Jennifer Johnson Cano in "The Handmaid's Tale" (photo: Liza Voll) |
The setting for the story is Gilead, a theocratic
republic in the near future, founded on seventeenth century Puritan
principles. There are leading roles for twelve women and five men,
attesting to the fact that even in a patriarchal society, women are
primary villains, even though they are forbidden to read or write,
hold jobs or own property. Not coincidentally, the plot echoes the
very real Salem witch trials; Mary Webster of Hadley, said to be an
ancestor of Atwood, was tried and (unsuccessfully) hanged. In this
production, colored habits signify roles: upper class Wives in light
blue (for purity), lower class Econowives in drab colors,
authoritarian Aunts (basically chaperones) in khaki, and finally
Handmaids or sexual surrogates in red with face-hiding bonnets
(suggested by Atwood based on her childhood fear of the figure on Old
Dutch Cleanser cans). Atwood's vision had the Secret Service based
in what had been the Widener Library, which lends an eerie substrate
to the current production. The opera adds the role of a double, Offred's younger
self, in flashbacks, in what amounts to a story fairly faithful to
the original. Chillingly, it begins with a prelude of anti-Beatitudes
such as “Blessed are the silent”. The Handmaids' enforced silence
causes them to “learn to whisper almost without a sound”.

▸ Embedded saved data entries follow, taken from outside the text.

-- pv_equiv track=rewrite | github.com/AdolfMarshal/Vocalis-X | vocalis-X/vocalis-x/melody_composer.py | _build_chord_notes
-- ===== SOURCE A (Python) =====
-- SWEET_MIN  = 60   # C4 — comfortable floor
--
-- SWEET_MAX  = 72   # C5 — comfortable ceiling
--
-- def _build_chord_notes(root_pc: int, intervals: list) -> list:
--     """All MIDI notes for this chord within Rena's sweet zone."""
--     notes = set()
--     for octave in range(3, 8):
--         for iv in intervals:
--             n = root_pc + iv + octave * 12
--             if SWEET_MIN <= n <= SWEET_MAX:
--                 notes.add(n)
--     return sorted(notes)
-- ===== SOURCE B (Python) =====
-- SWEET_MIN = 60
-- SWEET_MAX = 72
--
-- def _build_chord_notes(root_pc: int, intervals: list) -> list:
--     """All MIDI notes for this chord within Rena's sweet zone."""
--     notes = set()
--     for iv in intervals:
--         base = root_pc + iv
--         lo = max(3, -((base - SWEET_MIN) // 12))      # ceil((60 - base) / 12)
--         hi = min(7, (SWEET_MAX - base) // 12)         # floor((72 - base) / 12)
--         for o in range(lo, hi + 1):
--             notes.add(base + 12 * o)
--     return sorted(notes)
-- ===== Notes on version B (the rewrite author's own statement) =====
-- stated objective: alternative
-- what changed: Instead of scanning all five octaves and filtering each candidate note against the sweet zone, B computes for each interval the exact octave band [lo,hi] whose notes land in [60,72] by ceiling/floor division, clamped to [3,7], and adds only those notes.
import Mathlib
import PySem

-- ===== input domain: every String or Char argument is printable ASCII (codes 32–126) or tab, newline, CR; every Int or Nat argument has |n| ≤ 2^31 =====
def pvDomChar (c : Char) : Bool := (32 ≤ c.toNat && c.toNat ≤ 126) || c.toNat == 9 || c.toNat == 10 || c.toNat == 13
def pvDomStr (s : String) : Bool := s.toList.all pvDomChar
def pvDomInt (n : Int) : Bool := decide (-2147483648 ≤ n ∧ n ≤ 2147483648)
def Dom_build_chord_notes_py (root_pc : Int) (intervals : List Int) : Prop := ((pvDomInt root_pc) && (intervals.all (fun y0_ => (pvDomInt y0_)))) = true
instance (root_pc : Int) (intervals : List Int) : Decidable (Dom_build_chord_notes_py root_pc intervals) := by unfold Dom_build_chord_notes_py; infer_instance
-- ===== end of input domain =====

-- B replaces A's scan of all five octaves with a direct arithmetic computation of the
-- octave band whose notes fall in the sweet zone (alternative decomposition, same cost class).

-- ===== PORT A =====
def build_chord_notes_py (root_pc : Int) (intervals : List Int) : List Int :=
  let notes : PySem.Set Int :=
    (PySem.List.pyRange 3 8 1).foldl (fun notes octave =>
      intervals.foldl (fun notes iv =>
        let n := root_pc + iv + octave * 12
        if 60 ≤ n ∧ n ≤ 72 then PySem.Set.add notes n else notes) notes)
      PySem.Set.empty
  PySem.List.sorted notes (fun x => x) false

-- ===== PORT B =====
def build_chord_notes_py_alt (root_pc : Int) (intervals : List Int) : List Int :=
  let notes : PySem.Set Int :=
    intervals.foldl (fun notes iv =>
      let base := root_pc + iv
      let lo := max 3 (-(PySem.Int.floordiv (base - 60) 12))
      let hi := min 7 (PySem.Int.floordiv (72 - base) 12)
      (PySem.List.pyRange lo (hi + 1) 1).foldl (fun notes o =>
        PySem.Set.add notes (base + 12 * o)) notes)
      PySem.Set.empty
  PySem.List.sorted notes (fun x => x) false

-- ===== PRECONDITION & SPEC =====
def Spec_build_chord_notes_py (root_pc : Int) (intervals : List Int) (out : List Int) : Prop := out = build_chord_notes_py_alt root_pc intervals
instance (root_pc : Int) (intervals : List Int) (out : List Int) : Decidable (Spec_build_chord_notes_py root_pc intervals out) := by unfold Spec_build_chord_notes_py; infer_instance

-- ===== CLAIM (what is proved, stated in full; the proofs are below) =====
def Claim_equal_build_chord_notes_py : Prop := ∀ (root_pc : Int) (intervals : List Int), Dom_build_chord_notes_py root_pc intervals → Spec_build_chord_notes_py root_pc intervals (build_chord_notes_py root_pc intervals)

-- ===== LEMMAS AND PROOFS =====

-- generic: membership in a fold of set-updates, given a per-step membership law
theorem mem_foldl_of_step {α β : Type} [BEq α] [LawfulBEq α]
    (F : PySem.Set α → β → PySem.Set α) (Q : β → α → Prop)
    (hstep : ∀ s y x, x ∈ F s y ↔ x ∈ s ∨ Q y x) :
    ∀ (l : List β) (s : PySem.Set α) (x : α),
      x ∈ l.foldl F s ↔ x ∈ s ∨ ∃ y ∈ l, Q y x := by
  intro l
  induction l with
  | nil => simp
  | cons h t ih =>
    intro s x
    simp only [List.foldl_cons, ih, hstep, List.mem_cons]
    constructor
    · rintro ((hs | hq) | ⟨y, hy, hQ⟩)
      · exact Or.inl hs
      · exact Or.inr ⟨h, Or.inl rfl, hq⟩
      · exact Or.inr ⟨y, Or.inr hy, hQ⟩
    · rintro (hs | ⟨y, (rfl | hy), hQ⟩)
      · exact Or.inl (Or.inl hs)
      · exact Or.inl (Or.inr hQ)
      · exact Or.inr ⟨y, hy, hQ⟩

-- generic: a fold of set-updates preserves Nodup, given a per-step preservation law
theorem nodup_foldl_of_step {α β : Type}
    (F : PySem.Set α → β → PySem.Set α)
    (hstep : ∀ s y, s.Nodup → (F s y).Nodup) :
    ∀ (l : List β) (s : PySem.Set α), s.Nodup → (l.foldl F s).Nodup := by
  intro l
  induction l with
  | nil => intro s hs; simpa using hs
  | cons h t ih => intro s hs; exact ih _ (hstep _ _ hs)

theorem mem_Aset (root_pc : Int) (intervals : List Int) (x : Int) :
    x ∈ ((PySem.List.pyRange 3 8 1).foldl (fun notes octave =>
        intervals.foldl (fun notes iv =>
          let n := root_pc + iv + octave * 12
          if 60 ≤ n ∧ n ≤ 72 then PySem.Set.add notes n else notes) notes)
        (PySem.Set.empty : PySem.Set Int)) ↔
      ∃ octave, 3 ≤ octave ∧ octave < 8 ∧ ∃ iv ∈ intervals,
        (60 ≤ root_pc + iv + octave * 12 ∧ root_pc + iv + octave * 12 ≤ 72) ∧
        x = root_pc + iv + octave * 12 := by
  rw [mem_foldl_of_step _
    (fun octave x => ∃ iv ∈ intervals,
        (60 ≤ root_pc + iv + octave * 12 ∧ root_pc + iv + octave * 12 ≤ 72) ∧
        x = root_pc + iv + octave * 12)
    (by
      intro s octave x
      rw [mem_foldl_of_step _
        (fun iv x => (60 ≤ root_pc + iv + octave * 12 ∧ root_pc + iv + octave * 12 ≤ 72) ∧
          x = root_pc + iv + octave * 12)
        (by
          intro s iv x
          by_cases h : 60 ≤ root_pc + iv + octave * 12 ∧ root_pc + iv + octave * 12 ≤ 72
          · rw [if_pos h]; simp only [PySem.Set.mem_add]; tauto
          · rw [if_neg h]; tauto)])]
  constructor
  · rintro (h | ⟨o, ho, hq⟩)
    · simp [PySem.Set.empty] at h
    · rw [PySem.List.mem_pyRange_one] at ho
      exact ⟨o, ho.1, ho.2, hq⟩
  · rintro ⟨o, h1, h2, hq⟩
    exact Or.inr ⟨o, PySem.List.mem_pyRange_one.mpr ⟨h1, h2⟩, hq⟩

theorem mem_Bset (root_pc : Int) (intervals : List Int) (x : Int) :
    x ∈ (intervals.foldl (fun notes iv =>
        let base := root_pc + iv
        let lo := max 3 (-(PySem.Int.floordiv (base - 60) 12))
        let hi := min 7 (PySem.Int.floordiv (72 - base) 12)
        (PySem.List.pyRange lo (hi + 1) 1).foldl (fun notes o =>
          PySem.Set.add notes (base + 12 * o)) notes)
        (PySem.Set.empty : PySem.Set Int)) ↔
      ∃ iv ∈ intervals, ∃ o,
        max 3 (-(PySem.Int.floordiv (root_pc + iv - 60) 12)) ≤ o ∧
        o < min 7 (PySem.Int.floordiv (72 - (root_pc + iv)) 12) + 1 ∧
        x = root_pc + iv + 12 * o := by
  rw [mem_foldl_of_step _
    (fun iv x => ∃ o,
        max 3 (-(PySem.Int.floordiv (root_pc + iv - 60) 12)) ≤ o ∧
        o < min 7 (PySem.Int.floordiv (72 - (root_pc + iv)) 12) + 1 ∧
        x = root_pc + iv + 12 * o)
    (by
      intro s iv x
      rw [mem_foldl_of_step _
        (fun o x => x = root_pc + iv + 12 * o)
        (by intro s o x; simp [PySem.Set.mem_add])]
      constructor
      · rintro (h | ⟨o, ho, rfl⟩)
        · exact Or.inl h
        · rw [PySem.List.mem_pyRange_one] at ho
          exact Or.inr ⟨o, ho.1, ho.2, rfl⟩
      · rintro (h | ⟨o, h1, h2, rfl⟩)
        · exact Or.inl h
        · exact Or.inr ⟨o, PySem.List.mem_pyRange_one.mpr ⟨h1, h2⟩, rfl⟩)]
  constructor
  · rintro (h | hq)
    · simp [PySem.Set.empty] at h
    · exact hq
  · exact Or.inr

theorem band_equiv (base x : Int) :
    (∃ octave, 3 ≤ octave ∧ octave < 8 ∧
        (60 ≤ base + octave * 12 ∧ base + octave * 12 ≤ 72) ∧ x = base + octave * 12) ↔
    (∃ o, max 3 (-(PySem.Int.floordiv (base - 60) 12)) ≤ o ∧
        o < min 7 (PySem.Int.floordiv (72 - base) 12) + 1 ∧ x = base + 12 * o) := by
  rw [PySem.Int.floordiv_eq_ediv_of_pos (b := 12) (by norm_num),
      PySem.Int.floordiv_eq_ediv_of_pos (b := 12) (by norm_num)]
  constructor
  · rintro ⟨o, h1, h2, ⟨h3, h4⟩, rfl⟩
    exact ⟨o, by omega, by omega, by ring⟩
  · rintro ⟨o, h1, h2, rfl⟩
    exact ⟨o, by omega, by omega, ⟨by omega, by omega⟩, by ring⟩

theorem sets_perm (root_pc : Int) (intervals : List Int) :
    List.Perm
      ((PySem.List.pyRange 3 8 1).foldl (fun notes octave =>
        intervals.foldl (fun notes iv =>
          let n := root_pc + iv + octave * 12
          if 60 ≤ n ∧ n ≤ 72 then PySem.Set.add notes n else notes) notes)
        (PySem.Set.empty : PySem.Set Int))
      (intervals.foldl (fun notes iv =>
        let base := root_pc + iv
        let lo := max 3 (-(PySem.Int.floordiv (base - 60) 12))
        let hi := min 7 (PySem.Int.floordiv (72 - base) 12)
        (PySem.List.pyRange lo (hi + 1) 1).foldl (fun notes o =>
          PySem.Set.add notes (base + 12 * o)) notes)
        (PySem.Set.empty : PySem.Set Int)) := by
  apply (List.perm_ext_iff_of_nodup _ _).mpr
  · intro x
    rw [mem_Aset, mem_Bset]
    constructor
    · rintro ⟨o, h1, h2, iv, hiv, hb, hx⟩
      obtain ⟨o', ho'⟩ := (band_equiv (root_pc + iv) x).mp ⟨o, h1, h2, hb, hx⟩
      exact ⟨iv, hiv, o', ho'⟩
    · rintro ⟨iv, hiv, o, ho⟩
      obtain ⟨o', h1, h2, hb, hx⟩ := (band_equiv (root_pc + iv) x).mpr ⟨o, ho⟩
      exact ⟨o', h1, h2, iv, hiv, hb, hx⟩
  · exact nodup_foldl_of_step _
      (fun s octave hs => nodup_foldl_of_step _
        (fun s iv hs => by
          dsimp only
          split
          · exact PySem.Set.nodup_add _ _ hs
          · exact hs) intervals s hs)
      _ _ (by simp [PySem.Set.empty])
  · exact nodup_foldl_of_step _
      (fun s iv hs => nodup_foldl_of_step _
        (fun s o hs => PySem.Set.nodup_add _ _ hs) _ s hs)
      _ _ (by simp [PySem.Set.empty])

-- ===== VERDICT (by name: the statement is the Claim_ definition above) =====
theorem build_chord_notes_py_spec : Claim_equal_build_chord_notes_py := by
  intro root_pc intervals _
  unfold Spec_build_chord_notes_py build_chord_notes_py build_chord_notes_py_alt
  exact PySem.List.sorted_eq_sorted_of_perm _ _ _ (fun a b h => h)
    (sets_perm root_pc intervals)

Caroline Worra in "The Handmaid's Tale" (photo: Liza Voll) |
The narrator, Offred (mezzo-soprano Jennifer Johnson Cano) is the surrogate sexual slave of the Commander Fred (baritone David Cushing), hence the diminutive name of “Of-Fred”. She is charged with successful reproduction or else being sent to the nuclear waste dumps. Her handmaid friends include Moira (soprano Chelsea Basler), Ofglen (soprano Michelle Trainor) and the unbalanced Janine who becomes Ofwarren (soprano Kathryn Skemp Moran). Their Aunt is Lydia (soprano Caroline Worra), the Scarpia-like threat. Serena Joy (mezzo-soprano Maria Zifchak) is the legal wife of Fred. Also in the Commander's residence are the “Martha” (an all purpose maid and nanny with low status related to her infertility) Rita (alto Lynn Torgove) and the servant Nick (tenor Omar Najmi). Offred has a monthly check-up with a doctor (tenor Matthew DiBattista). She begins a relationship with Fred by, of all things, playing Scrabble with him, which of course is strictly forbidden. The second act features memories of the “time before”, and a visit to Jezebel's, a private club. The Handmaids also gather inside the wall of the Salvaging Center where they punish an accused man. Offred discovers a hidden inscription carved by her unknown predecessor on the wall of her room: nolite te bastardes carborandorum (“don't let the bastards wear you down”). Serena and Rita confront Offred and the Commander with their indiscretions as a police siren is heard. Nick bursts in and Offred is swiftly swept away, to an unknown fate, as in The Lady or the Tiger.
Chelsea Basler & Jennifer Johnson Cano in "The Handmaid's Tale" (photo: Liza Voll) |
The music is fascinating and intricate on first hearing and the libretto is taut and precise, with excellent performances from the entire cast, notably the two antagonists Cano and Worra. The Direction by Anne Bogart (a frequent presence in the theatrical history of Cambridge) employs the style of acting known as Viewpoints, a technique involving integrated movement, gestures and creative space, thus with significant dependence here on the fluid Movement Direction by Shura Baryshnikov. As Conducted by David Angus, the orchestra was in rare form, as were the creative elements, with Scenic and Costume Design by James Schuette, Lighting Design by Brian Scott (which succeeded even with afternoon light reaching the stage through the arena's glass ceiling), Sound Design by J. Jumbelic (superb considering the customary acoustics in an athletic venue), and Video Design by Adam J. Thompson. With such glorious singing from all the soloists and choruses, a score to thrill for, and acting to, well, die for, this is unquestionably the finest, most creative and unforgettable production in BLO's storied history. Full stop.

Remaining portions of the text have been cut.